Nel frattempo due donne anziane, che avevano sentito quei discorsi, si avvicinarono, per dire la loro. Ma inizialmente i punti di vista non parevano convergenti. Volevano far sparire quei ragazzi, disse l’una, insomma quello che avevano fatto l’abbiamo visto! – rispose l’altra. Manuel si mise in ascolto di quella conversazione che avveniva davanti a lui e per lui, come una dedica o un regalo:

-       ma no, non hanno distrutto niente, la polizia ne ha massacrati centinaia;

-       c’erano dei Black Block…

-       no assolutamente, loro hanno fatto casino davanti alle carceri e poi in Via Trebisonda, c’era una disorganizzazione completa, i poliziotti non conoscevano la città, in piazza Alimonda c’era un momento di caos totale;

-       io ho visto in televisione quello che hanno fatto…

-       io invece ero qua, ha presente la chiesa di S.Pietro dove c’è la scalinata? Io mi ero fermata lì e vedevo venire avanti il corteo, gente di una certa età, bambini tutti belli colorati, laggiù verso la fiera del mare, c’era una fila di poliziotti pazzesca, una cosa… a un certo momento questo corteo di persone come me, come lei, le hanno pestate;

-       certo che portare dei bambini in corteo!

-       ma la manifestazione era pacifica!

-       lo avevano detto da molto tempo che sarebbe successo…

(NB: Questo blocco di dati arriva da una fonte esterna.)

theorem eu_filter_get (d : List (String × Int)) (k : String)
    (hnd : (euKeys d).Nodup) (hmem : k ∈ euKeys d) :
    ∃ v, d.filter (fun p => p.1 == k) = [(k, v)] ∧
         PySem.Dict.get? (PySem.Dict.mk d) k = some v := by
  induction d with
  | nil => simp [euKeys] at hmem
  | cons hd tl ih =>
    obtain ⟨k0, v0⟩ := hd
    unfold euKeys at hnd hmem
    rw [List.map_cons, List.nodup_cons] at hnd
    by_cases hk : k0 = k
    · subst hk
      refine ⟨v0, ?_, ?_⟩
      · rw [List.filter_cons_of_pos (by simp)]
        have : tl.filter (fun p => p.1 == k0) = [] := by
          rw [List.filter_eq_nil_iff]
          intro p hp hbeq
          have hpk : p.1 = k0 := by simpa using hbeq
          have hgoal : p.1 ∈ tl.map Prod.fst := List.mem_map_of_mem (f := Prod.fst) hp
          rw [hpk] at hgoal
          exact hnd.1 hgoal
        rw [this]
      · simp [PySem.Dict.get?, List.find?]
    · have hmem' : k ∈ euKeys tl := by
        rcases List.mem_cons.mp hmem with h1 | h1
        · exact absurd h1.symm hk
        · exact h1
      obtain ⟨v, h1, h2⟩ := ih hnd.2 hmem'
      refine ⟨v, ?_, ?_⟩
      · rw [List.filter_cons_of_neg (by simpa using fun h => hk h), h1]
      · rw [PySem.Dict.get?_mk_cons, if_neg (by simpa using hk)]
        exact h2
-- pv_equiv track=rewrite | github.com/cybertronai/ByteDMD-definition | docs/generate_illustration.py | upper_half_spiral
-- ===== SOURCE A (Python) =====
-- import math
--
-- def isqrt_ceil(x):
--     if x <= 0: return 0
--     return math.isqrt(x - 1) + 1
--
-- def upper_half_spiral(n):
--     for i in range(1, n + 1):
--         k = isqrt_ceil(i)
--         start_i = (k - 1)**2 + 1
--         idx = i - start_i
--         if k % 2 == 1:
--             x = (k - 1) - idx
--         else:
--             x = -(k - 1) + idx
--         y = k - abs(x)
--         yield x, y
-- ===== SOURCE B (Python) =====
-- def upper_half_spiral(n):
--     count = 0
--     k = 1
--     while count < n:
--         xs = range(k - 1, -k, -1) if k % 2 == 1 else range(-(k - 1), k)
--         for x in xs:
--             yield x, k - abs(x)
--             count += 1
--             if count == n:
--                 return
--         k += 1
-- ===== Notes on version B (the rewrite author's own statement) =====
-- stated objective: faster
-- what changed: B walks the spiral shell by shell with a nested loop over each shell's 2k-1 x-values, truncating at n, instead of recomputing the shell number of every index i via an integer square root.
import Mathlib
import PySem

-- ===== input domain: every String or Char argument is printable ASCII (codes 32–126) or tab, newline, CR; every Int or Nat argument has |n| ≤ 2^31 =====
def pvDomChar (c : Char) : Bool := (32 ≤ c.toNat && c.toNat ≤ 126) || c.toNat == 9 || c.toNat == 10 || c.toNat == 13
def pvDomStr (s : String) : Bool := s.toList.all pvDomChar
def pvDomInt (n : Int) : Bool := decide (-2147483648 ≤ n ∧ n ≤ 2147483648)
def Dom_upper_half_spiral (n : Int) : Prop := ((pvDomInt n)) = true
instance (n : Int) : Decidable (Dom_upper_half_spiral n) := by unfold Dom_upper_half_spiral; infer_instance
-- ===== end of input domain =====

-- B iterates spiral shells k = 1,2,… with a nested inner loop over the 2k-1 x-values
-- of each shell instead of recovering k from the point index via an integer square root;
-- objective: alternative decomposition. (A is a generator; both are compared as the full list of yields.)

-- ===== PORT A =====
def isqrt_ceil (x : Int) : Int :=
  if x ≤ 0 then 0 else (Nat.sqrt (x - 1).toNat : Int) + 1    -- math.isqrt on a nonnegative int

-- body of A's loop for index i (yield of iteration i)
def pointAt (i : Int) : Int × Int :=
  let k := isqrt_ceil i
  let start_i := (k - 1) ^ 2 + 1
  let idx := i - start_i
  let x := if k % 2 = 1 then (k - 1) - idx else -(k - 1) + idx
  (x, k - |x|)

def upper_half_spiral (n : Int) : List (Int × Int) :=
  (PySem.List.pyRange 1 (n + 1) 1).map pointAt

-- ===== PORT B =====
-- the x-values of shell k, in emission order
def shellXs (k : Int) : List Int :=
  if k % 2 = 1 then PySem.List.pyRange (k - 1) (-k) (-1)
  else PySem.List.pyRange (-(k - 1)) k 1

-- while-loop of B: r = n - count points still to emit, current shell k.
-- The 'sh.length ≠ 0' conjunct is a totality guard only (every reached shell has k ≥ 1, hence 2k-1 ≥ 1 points).
def spiralLoop (k : Int) (r : Nat) : List (Int × Int) :=
  if r = 0 then [] else
    let sh := (shellXs k).map (fun x => (x, k - |x|))
    if h : sh.length < r ∧ sh.length ≠ 0 then
      sh ++ spiralLoop (k + 1) (r - sh.length)
    else sh.take r
  termination_by r
  decreasing_by exact Nat.sub_lt (Nat.pos_of_ne_zero (by assumption)) (Nat.pos_of_ne_zero h.2)

def upper_half_spiral_alt (n : Int) : List (Int × Int) := spiralLoop 1 n.toNat

-- ===== PRECONDITION & SPEC =====
def Spec_upper_half_spiral (n : Int) (out : List (Int × Int)) : Prop := out = upper_half_spiral_alt n
instance (n : Int) (out : List (Int × Int)) : Decidable (Spec_upper_half_spiral n out) := by unfold Spec_upper_half_spiral; infer_instance

-- ===== CLAIM (what is proved, stated in full; the proofs are below) =====
def Claim_equal_upper_half_spiral : Prop := ∀ (n : Int), Dom_upper_half_spiral n → Spec_upper_half_spiral n (upper_half_spiral n)

-- ===== LEMMAS AND PROOFS =====

theorem isqrt_ceil_shell (k i : Int) (hk : 1 ≤ k) (h1 : (k - 1) ^ 2 < i) (h2 : i ≤ k ^ 2) :
    isqrt_ceil i = k := by
  have hsq : (0:Int) ≤ (k - 1) ^ 2 := sq_nonneg _
  have hi : 1 ≤ i := by omega
  have hc : ((k - 1).toNat : Int) = k - 1 := Int.toNat_of_nonneg (by omega)
  have hc2 : ((i - 1).toNat : Int) = i - 1 := Int.toNat_of_nonneg (by omega)
  have hl : (k - 1).toNat * (k - 1).toNat ≤ (i - 1).toNat := by
    have : ((k - 1).toNat * (k - 1).toNat : Int) ≤ ((i - 1).toNat : Int) := by
      push_cast [hc, hc2]; nlinarith
    exact_mod_cast this
  have hu : (i - 1).toNat < ((k - 1).toNat + 1) * ((k - 1).toNat + 1) := by
    have : ((i - 1).toNat : Int) < (((k - 1).toNat + 1) * ((k - 1).toNat + 1) : Int) := by
      push_cast [hc, hc2]; nlinarith
    exact_mod_cast this
  have e1 : (k - 1).toNat ≤ Nat.sqrt (i - 1).toNat := Nat.le_sqrt'.mpr (by rw [pow_two]; exact hl)
  have e2 : Nat.sqrt (i - 1).toNat < (k - 1).toNat + 1 := Nat.sqrt_lt'.mpr (by rw [pow_two]; exact hu)
  unfold isqrt_ceil
  rw [if_neg (by omega)]
  omega
theorem pointAt_shell (k : Int) (j : Nat) (hk : 1 ≤ k) (hj : (j : Int) ≤ 2 * k - 2) :
    pointAt ((k - 1) ^ 2 + 1 + j) =
      (if k % 2 = 1 then (k - 1) - j else -(k - 1) + j,
       k - |if k % 2 = 1 then (k - 1) - j else -(k - 1) + j|) := by
  have hj0 : (0:Int) ≤ (j : Int) := Int.natCast_nonneg j
  have e : isqrt_ceil ((k - 1) ^ 2 + 1 + j) = k :=
    isqrt_ceil_shell k _ hk (by omega) (by nlinarith)
  unfold pointAt
  simp only [e]
  have : (k - 1) ^ 2 + 1 + (j:Int) - ((k - 1) ^ 2 + 1) = j := by ring
  rw [this]
theorem shell_eq_map (k : Int) (hk : 1 ≤ k) :
    (shellXs k).map (fun x => (x, k - |x|)) =
      (PySem.List.pyRange ((k - 1) ^ 2 + 1) ((k - 1) ^ 2 + 1 + (2 * k - 1)) 1).map pointAt := by
  have hR : PySem.List.pyRange ((k - 1) ^ 2 + 1) ((k - 1) ^ 2 + 1 + (2 * k - 1)) 1
      = (List.range (2 * k - 1).toNat).map (fun (j : Nat) => (k - 1) ^ 2 + 1 + (j : Int)) := by
    rw [PySem.List.pyRange_one,
      show (k - 1) ^ 2 + 1 + (2 * k - 1) - ((k - 1) ^ 2 + 1) = 2 * k - 1 from by ring]
  rw [hR, List.map_map]
  unfold shellXs
  by_cases hp : k % 2 = 1
  · rw [if_pos hp, PySem.List.pyRange_neg_one]
    have : (k - 1 - (-k)).toNat = (2 * k - 1).toNat := by omega
    rw [this, List.map_map]
    refine List.map_congr_left (fun j hj => ?_)
    have hjlt : (j : Int) ≤ 2 * k - 2 := by
      have := List.mem_range.mp hj; omega
    simp only [Function.comp]
    rw [pointAt_shell k j hk hjlt, if_pos hp]
  · rw [if_neg hp, PySem.List.pyRange_one]
    have : (k - -(k - 1)).toNat = (2 * k - 1).toNat := by omega
    rw [this, List.map_map]
    refine List.map_congr_left (fun j hj => ?_)
    have hjlt : (j : Int) ≤ 2 * k - 2 := by
      have := List.mem_range.mp hj; omega
    simp only [Function.comp]
    rw [pointAt_shell k j hk hjlt, if_neg hp]
theorem length_shellXs (k : Int) : (shellXs k).length = (2 * k - 1).toNat := by
  unfold shellXs
  by_cases hp : k % 2 = 1
  · rw [if_pos hp, PySem.List.length_pyRange_neg_one]; omega
  · rw [if_neg hp, PySem.List.length_pyRange_one]; omega
theorem spiralLoop_eq (r : Nat) (k : Int) (hk : 1 ≤ k) :
    spiralLoop k r =
      (PySem.List.pyRange ((k - 1) ^ 2 + 1) ((k - 1) ^ 2 + 1 + r) 1).map pointAt := by
  induction r using Nat.strong_induction_on generalizing k with
  | _ r ih =>
    rw [spiralLoop]
    by_cases hr : r = 0
    · subst hr
      rw [if_pos rfl, PySem.List.pyRange_one_eq_nil (by omega)]
      simp
    · rw [if_neg hr]
      have hlen : ((shellXs k).map (fun x => (x, k - |x|))).length = (2 * k - 1).toNat := by
        rw [List.length_map, length_shellXs]
      have hL1 : 1 ≤ (2 * k - 1).toNat := by omega
      have hsplit : (k - 1) ^ 2 + 1 + (2 * k - 1) = k ^ 2 + 1 := by ring
      by_cases hc : ((shellXs k).map (fun x => (x, k - |x|))).length < r ∧
          ((shellXs k).map (fun x => (x, k - |x|))).length ≠ 0
      · rw [dif_pos hc]
        obtain ⟨hlt, -⟩ := hc
        rw [hlen] at hlt
        have hrec := ih (r - (2 * k - 1).toNat) (by omega) (k + 1) (by omega)
        rw [hlen, hrec]
        have e1 : (k + 1 - 1) ^ 2 + 1 = k ^ 2 + 1 := by ring
        have e2 : (k ^ 2 + 1 : Int) + ((r - (2 * k - 1).toNat : Nat) : Int)
            = (k - 1) ^ 2 + 1 + r := by
          push_cast [Nat.cast_sub (le_of_lt hlt)]
          have : ((2 * k - 1).toNat : Int) = 2 * k - 1 := by omega
          rw [this]; ring
        rw [e1, e2, shell_eq_map k hk]
        rw [PySem.List.pyRange_one_append ((k - 1) ^ 2 + 1) ((k - 1) ^ 2 + 1 + (2 * k - 1))
            ((k - 1) ^ 2 + 1 + r) (by omega) (by omega)]
        · rw [List.map_append, hsplit]
      · rw [dif_neg hc]
        rw [hlen] at hc
        have hle : r ≤ (2 * k - 1).toNat := by omega
        rw [shell_eq_map k hk]
        rw [PySem.List.pyRange_one_append ((k - 1) ^ 2 + 1) ((k - 1) ^ 2 + 1 + r)
            ((k - 1) ^ 2 + 1 + (2 * k - 1)) (by omega) (by omega)]
        rw [List.map_append, List.take_append_of_le_length, List.take_of_length_le]
        · rw [List.length_map, PySem.List.length_pyRange_one]; omega
        · rw [List.length_map, PySem.List.length_pyRange_one]; omega

-- ===== VERDICT (by name: the statement is the Claim_ definition above) =====
theorem upper_half_spiral_spec : Claim_equal_upper_half_spiral := by
  intro n _
  unfold Spec_upper_half_spiral upper_half_spiral upper_half_spiral_alt
  rw [spiralLoop_eq n.toNat 1 le_rfl]
  by_cases h : 0 ≤ n
  · have h1 : (1:Int) - 1 = 0 := rfl
    have : ((1:Int) - 1) ^ 2 + 1 + (n.toNat : Int) = n + 1 := by rw [h1]; push_cast [Int.toNat_of_nonneg h]; ring
    rw [this]; norm_num
  · rw [PySem.List.pyRange_one_eq_nil (by omega), PySem.List.pyRange_one_eq_nil (by norm_num; omega)]
-- pv_equiv track=rewrite | github.com/Miner93/recommender | models/kNN.py | combine_users
-- ===== SOURCE A (Python) =====
-- import copy
--
-- def combine_users(user1, user2):
--     user1 = copy.copy(user1)
--     user2 = copy.copy(user2)
--
--     all_keys = set(user1.keys()) | set(user2.keys())
--
--     for key in all_keys:
--         if key not in user1:
--             user1[key] = None
--         if key not in user2:
--             user2[key] = None
--
--     u1 = []
--     u2 = []
--     for key in sorted(user1.keys()):
--         if user1[key] is not None and user2[key] is not None:
--             u1.append(user1[key])
--             u2.append(user2[key])
--
--     return u1, u2
-- ===== SOURCE B (Python) =====
-- def combine_users(user1, user2):
--     keys = sorted(k for k in user1
--                   if k in user2 and user1[k] is not None and user2[k] is not None)
--     return [user1[k] for k in keys], [user2[k] for k in keys]
-- ===== Notes on version B (the rewrite author's own statement) =====
-- stated objective: simpler
-- what changed: Drops the copy-and-None-fill normalization over the key union entirely: B selects the common non-None keys in one comprehension over user1, sorts that intersection once, and builds both output lists by direct lookup.
import Mathlib
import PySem

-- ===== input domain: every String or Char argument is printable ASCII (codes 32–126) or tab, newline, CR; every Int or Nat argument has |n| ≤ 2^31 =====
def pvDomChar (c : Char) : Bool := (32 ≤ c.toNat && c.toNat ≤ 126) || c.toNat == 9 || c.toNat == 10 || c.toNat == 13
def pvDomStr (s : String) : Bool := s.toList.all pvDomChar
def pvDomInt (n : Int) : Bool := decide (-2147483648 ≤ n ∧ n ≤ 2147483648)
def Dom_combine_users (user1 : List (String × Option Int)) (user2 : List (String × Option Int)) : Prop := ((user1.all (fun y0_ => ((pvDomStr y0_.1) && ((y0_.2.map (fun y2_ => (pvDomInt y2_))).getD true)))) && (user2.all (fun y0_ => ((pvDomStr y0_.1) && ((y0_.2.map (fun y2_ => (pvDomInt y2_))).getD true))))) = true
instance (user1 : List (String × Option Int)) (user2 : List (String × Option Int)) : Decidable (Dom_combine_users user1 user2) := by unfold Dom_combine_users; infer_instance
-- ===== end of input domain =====

-- B drops A's copy-and-None-fill normalization over the key union: it gathers the common
-- non-None keys in one pass over user1, sorts them once, and reads both dicts directly (simpler).

-- ===== PORT A =====
-- Literal port of A.  The dict arguments become PySem.Dict values; copy.copy is identity on the
-- return value (A never lets the mutated copies escape).  user1[key] inside the final loop is a
-- plain dict indexing that can never raise there (key ∈ keys after the fill loop), ported as
-- getD key none, which agrees with get? on every reachable key.
def combine_users (user1 : List (String × Option Int)) (user2 : List (String × Option Int)) : List Int × List Int :=
  let d1 := PySem.Dict.ofList user1
  let d2 := PySem.Dict.ofList user2
  let all_keys := PySem.Set.union (PySem.Set.ofList (PySem.Dict.keys d1)) (PySem.Set.ofList (PySem.Dict.keys d2))
  let filled := all_keys.foldl
    (fun (st : PySem.Dict String (Option Int) × PySem.Dict String (Option Int)) key =>
      ((if st.1.contains key then st.1 else st.1.insert key none),
       (if st.2.contains key then st.2 else st.2.insert key none))) (d1, d2)
  (PySem.List.sorted (PySem.Dict.keys filled.1) (fun k => k) false).foldl
    (fun (u : List Int × List Int) key =>
      match filled.1.getD key none, filled.2.getD key none with
      | some a, some b => (u.1 ++ [a], u.2 ++ [b])
      | _, _ => u) ([], [])

-- ===== PORT B =====
-- Literal port of Source B.  user1[k] / user2[k] on a selected key are non-None dict reads,
-- ported as (getD k none).getD 0 (the 0 default is never used: the filter guarantees isSome).
def combine_users_alt (user1 : List (String × Option Int)) (user2 : List (String × Option Int)) : List Int × List Int :=
  let d1 := PySem.Dict.ofList user1
  let d2 := PySem.Dict.ofList user2
  let keys := PySem.List.sorted
    ((PySem.Dict.keys d1).filter (fun k =>
      d2.contains k && (d1.getD k none).isSome && (d2.getD k none).isSome)) (fun k => k) false
  (keys.map (fun k => (d1.getD k none).getD 0), keys.map (fun k => (d2.getD k none).getD 0))

-- ===== PRECONDITION & SPEC =====
def Spec_combine_users (user1 : List (String × Option Int)) (user2 : List (String × Option Int)) (out : List Int × List Int) : Prop := out = combine_users_alt user1 user2
instance (user1 : List (String × Option Int)) (user2 : List (String × Option Int)) (out : List Int × List Int) : Decidable (Spec_combine_users user1 user2 out) := by unfold Spec_combine_users; infer_instance

-- ===== CLAIM (what is proved, stated in full; the proofs are below) =====
def Claim_equal_combine_users : Prop := ∀ (user1 : List (String × Option Int)) (user2 : List (String × Option Int)), Dom_combine_users user1 user2 → Spec_combine_users user1 user2 (combine_users user1 user2)

-- ===== LEMMAS AND PROOFS =====

-- A's fill loop on one dict.
def pvFill (l : List String) (d : PySem.Dict String (Option Int)) : PySem.Dict String (Option Int) :=
  l.foldl (fun d k => if d.contains k then d else d.insert k none) d

lemma pvFill_get? (l : List String) (d : PySem.Dict String (Option Int)) (k : String) :
    (pvFill l d).get? k =
      match d.get? k with
      | some v => some v
      | none => if k ∈ l then some none else none := by
  induction l generalizing d with
  | nil => cases h : d.get? k <;> simp [pvFill, h]
  | cons a t ih =>
    simp only [pvFill, List.foldl_cons] at *
    by_cases hc : d.contains a = true
    · rw [if_pos hc, ih]
      cases h : d.get? k with
      | some v => rfl
      | none =>
        rcases eq_or_ne k a with rfl | hne
        · rw [PySem.Dict.contains_eq_isSome_get?, h] at hc; simp at hc
        · simp [hne]
    · rw [if_neg hc, ih]
      rw [PySem.Dict.get?_insert]
      rcases eq_or_ne k a with rfl | hne
      · rw [PySem.Dict.contains_eq_isSome_get?] at hc
        cases h : d.get? k with
        | some v => rw [h] at hc; simp at hc
        | none => simp
      · simp [hne]

lemma pvFill_nodup_keys (l : List String) (d : PySem.Dict String (Option Int))
    (h : d.keys.Nodup) : (pvFill l d).keys.Nodup := by
  induction l generalizing d with
  | nil => exact h
  | cons a t ih =>
    simp only [pvFill, List.foldl_cons]
    split
    · exact ih d h
    · exact ih _ (PySem.Dict.nodup_keys_insert d a none h)

-- "d[k] exists and is not None", read off getD k none
lemma pvGetD_isSome (d : PySem.Dict String (Option Int)) (k : String) :
    ((d.getD k none).isSome = true) ↔ ∃ a, d.get? k = some (some a) := by
  rw [PySem.Dict.getD_eq_get?_getD]
  cases h : d.get? k with
  | none => simp
  | some v => cases v <;> simp

-- filling never changes that condition
lemma pvFill_getD_isSome (l : List String) (d : PySem.Dict String (Option Int)) (k : String) :
    (((pvFill l d).getD k none).isSome = true) ↔ ∃ a, d.get? k = some (some a) := by
  rw [PySem.Dict.getD_eq_get?_getD, pvFill_get? l d k]
  cases h : d.get? k with
  | none => by_cases hk : k ∈ l <;> simp [hk]
  | some v => cases v <;> simp

lemma pvFill_get?_of_orig (l : List String) (d : PySem.Dict String (Option Int)) (k : String)
    (v : Option Int) (h : d.get? k = some v) : (pvFill l d).get? k = some v := by
  rw [pvFill_get? l d k, h]

-- The gathering loop with pair state: filter-then-map of the key list.
lemma pvPairFold (F G : String → Option Int) (l : List String) (u1 u2 : List Int) :
    l.foldl (fun (u : List Int × List Int) key =>
        match F key, G key with
        | some a, some b => (u.1 ++ [a], u.2 ++ [b])
        | _, _ => u) (u1, u2)
    = (u1 ++ (l.filter (fun k => (F k).isSome && (G k).isSome)).map (fun k => (F k).getD 0),
       u2 ++ (l.filter (fun k => (F k).isSome && (G k).isSome)).map (fun k => (G k).getD 0)) := by
  induction l generalizing u1 u2 with
  | nil => simp
  | cons a t ih =>
    simp only [List.foldl_cons, List.filter_cons]
    cases hF : F a <;> cases hG : G a <;>
      simp [hF, hG, ih, List.map_cons, List.append_assoc]

-- a nodup ≤-sorted list is <-sorted
lemma pvPairwiseLt (l : List String) (h1 : l.Pairwise (fun a b => a ≤ b)) (h2 : l.Nodup) :
    l.Pairwise (fun a b => a < b) :=
  (h1.and h2).imp (fun h => lt_of_le_of_ne h.1 h.2)

-- ===== VERDICT (by name: the statement is the Claim_ definition above) =====
theorem combine_users_spec : Claim_equal_combine_users := by
  intro user1 user2 _
  unfold Spec_combine_users combine_users combine_users_alt
  dsimp only
  set d1 := PySem.Dict.ofList user1 with hd1
  set d2 := PySem.Dict.ofList user2 with hd2
  set L := PySem.Set.union (PySem.Set.ofList (PySem.Dict.keys d1)) (PySem.Set.ofList (PySem.Dict.keys d2)) with hL
  rw [PySem.List.foldl_prod_mk (fun d k => if d.contains k then d else d.insert k none)
        (fun d k => if d.contains k then d else d.insert k none) L d1 d2]
  have hA1 : L.foldl (fun d k => if d.contains k then d else d.insert k none) d1 = pvFill L d1 := rfl
  have hA2 : L.foldl (fun d k => if d.contains k then d else d.insert k none) d2 = pvFill L d2 := rfl
  rw [hA1, hA2, pvPairFold]
  set A1 := pvFill L d1 with hA1d
  set A2 := pvFill L d2 with hA2d
  set p : String → Bool := fun k => (A1.getD k none).isSome && (A2.getD k none).isSome with hp
  set q : String → Bool := fun k =>
    d2.contains k && (d1.getD k none).isSome && (d2.getD k none).isSome with hq
  -- the shared selection condition, on the original dicts
  set R : String → Prop := fun k =>
    (∃ a, d1.get? k = some (some a)) ∧ (∃ b, d2.get? k = some (some b)) with hR
  have hpR : ∀ k, p k = true ↔ R k := by
    intro k
    simp only [hp, hR, Bool.and_eq_true, hA1d, hA2d, pvFill_getD_isSome]
  have hqR : ∀ k, q k = true ↔ R k := by
    intro k
    simp only [hq, hR, Bool.and_eq_true, pvGetD_isSome, and_assoc]
    constructor
    · rintro ⟨-, h1, h2⟩; exact ⟨h1, h2⟩
    · rintro ⟨h1, b, h2⟩
      refine ⟨?_, h1, b, h2⟩
      rw [PySem.Dict.contains_eq_isSome_get?, h2]; rfl
  have hnod1 : d1.keys.Nodup := PySem.Dict.nodup_keys_ofList user1
  have hnodA : A1.keys.Nodup := pvFill_nodup_keys L d1 hnod1
  -- the two key lists coincide
  have hSeq : (PySem.List.sorted A1.keys (fun k => k) false).filter p
      = PySem.List.sorted (d1.keys.filter q) (fun k => k) false := by
    refine (PySem.List.sorted_eq_of_perm_of_pairwise_lt (d1.keys.filter q) _ (fun k => k) ?_ ?_).symm
    · refine ((PySem.List.sorted_perm A1.keys (fun k => k) false).filter p).trans ?_
      refine (List.perm_ext_iff_of_nodup (hnodA.filter p) (hnod1.filter q)).mpr ?_
      intro k
      simp only [List.mem_filter, hpR, hqR]
      constructor
      · rintro ⟨-, hr⟩
        refine ⟨?_, hr⟩
        rcases hr.1 with ⟨a, ha⟩
        rw [← PySem.Dict.contains_iff_mem_keys, PySem.Dict.contains_eq_isSome_get?, ha]; rfl
      · rintro ⟨-, hr⟩
        refine ⟨?_, hr⟩
        rcases hr.1 with ⟨a, ha⟩
        have := pvFill_get?_of_orig L d1 k (some a) ha
        rw [← PySem.Dict.contains_iff_mem_keys, PySem.Dict.contains_eq_isSome_get?, ← hA1d] at *
        rw [this]; rfl
    · exact List.Pairwise.filter p
        (pvPairwiseLt _ (PySem.List.sorted_pairwise A1.keys (fun k => k))
          ((PySem.List.sorted_perm A1.keys (fun k => k) false).nodup_iff.mpr hnodA))
  rw [hSeq]
  -- values agree on the selected keys
  have hmemR : ∀ k ∈ PySem.List.sorted (d1.keys.filter q) (fun k => k) false, R k := by
    intro k hk
    have := (PySem.List.mem_sorted (d1.keys.filter q) (fun k => k) false k).mp hk
    exact (hqR k).mp (List.mem_filter.mp this).2
  refine Prod.ext ?_ ?_ <;> simp only [] <;> apply List.map_congr_left <;> intro k hk
  · rcases (hmemR k hk).1 with ⟨a, ha⟩
    rw [hA1d, PySem.Dict.getD_eq_get?_getD, PySem.Dict.getD_eq_get?_getD,
       pvFill_get?_of_orig L d1 k (some a) ha, ha]
  · rcases (hmemR k hk).2 with ⟨b, hb⟩
    rw [hA2d, PySem.Dict.getD_eq_get?_getD, PySem.Dict.getD_eq_get?_getD,
       pvFill_get?_of_orig L d2 k (some b) hb, hb]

-       scusi io non lo accetto un discorso così. Ho visto coi miei occhi quante bombe lacrimogene hanno buttato, sono arrivate fin qua sopra. Ho visto quattro o cinque ragazzi, uno si è sentito male, me li sono portati qui, ho dato loro da bere, erano dei ragazzini!

-       ma signora chi è stato allora a fare quel macello?

-       sono stati i black block ma quelli sono pagati e tra loro ci sono anche gli sceriffi delle forze di polizia. Ha presente la strada che da corso Aurelio Saffi arriva alla fiera del mare?

-       io come le ho detto non ero qui in quel periodo…

-       si ricorda Giovanna Piturro che ora è giornalista a La Spezia? Lei era lì appoggiata a un muretto e dal basso c’erano dei poliziotti che gridavano le cose più oscene

-       ma poi li hanno condannati?

-       certo che li hanno condannati

-       ma è giusto, va bene, se le cose sono andate così!

-       anche qui in via Diaz, si è scoperto che quel poliziotto del giubbotto non era vero, se lo era tagliato da solo, e le molotov le hanno portate qui quelli della polizia. Io avrei detto solo una cosa: volete ispezionare? Non c’è problema, bussate, entrate e, se proprio volete, metteteci con le spalle al muro;

-       c’erano anche dei violenti?

-       no assolutamente, sapevano già tutto prima… quella sera lì mio figlio era dalla sua ragazza che abita in San Fruttuoso, a un certo punto Andrea mi telefona e dice: mamma ho cercato di venire a casa ma in fondo a Via Trento c’erano dei carabinieri che gli hanno detto “tu dove vai?” e lui ha risposto “Io abito lì” e loro hanno detto “se fossi in te non ci andrei!”. Allora lui pensando al suo motorino ha detto “me lo rovinano” e quindi è andato a dormire dalla Giovanna. Insomma qui sapevano tutto capisce signora?

-       capisco sì!

-       tutto per demolire il social forum.

Manuel non sapeva cosa dire, apprese da quelle due signore la notizia della conclusione del processo che aveva condannato i criminali della Diaz, un processo terminato dopo oltre dieci anni. Ma non gli importava molto. Nell’assegnazione della pena molti trovano soddisfazione o vendetta, lui no. Per lui erano importanti le parole che aveva ascoltato: nessuno aveva dimenticato, nessuno aveva male interpretato, il potere non era riuscito a cancellare la verità.

Non ci fu un colpo di spugna. Fu anzi con stupore che lesse nell’elenco dei condannati il nome di colui che, soccorrendo Anna, aveva scolpito nel suo animo quel gesto di pietà. Si chiamava Michelangelo. Precisiamo, per l’anagrafe, che si trattava di Michelangelo Fournier, vicecomandante del Nucleo Speciale antisommossa di Roma.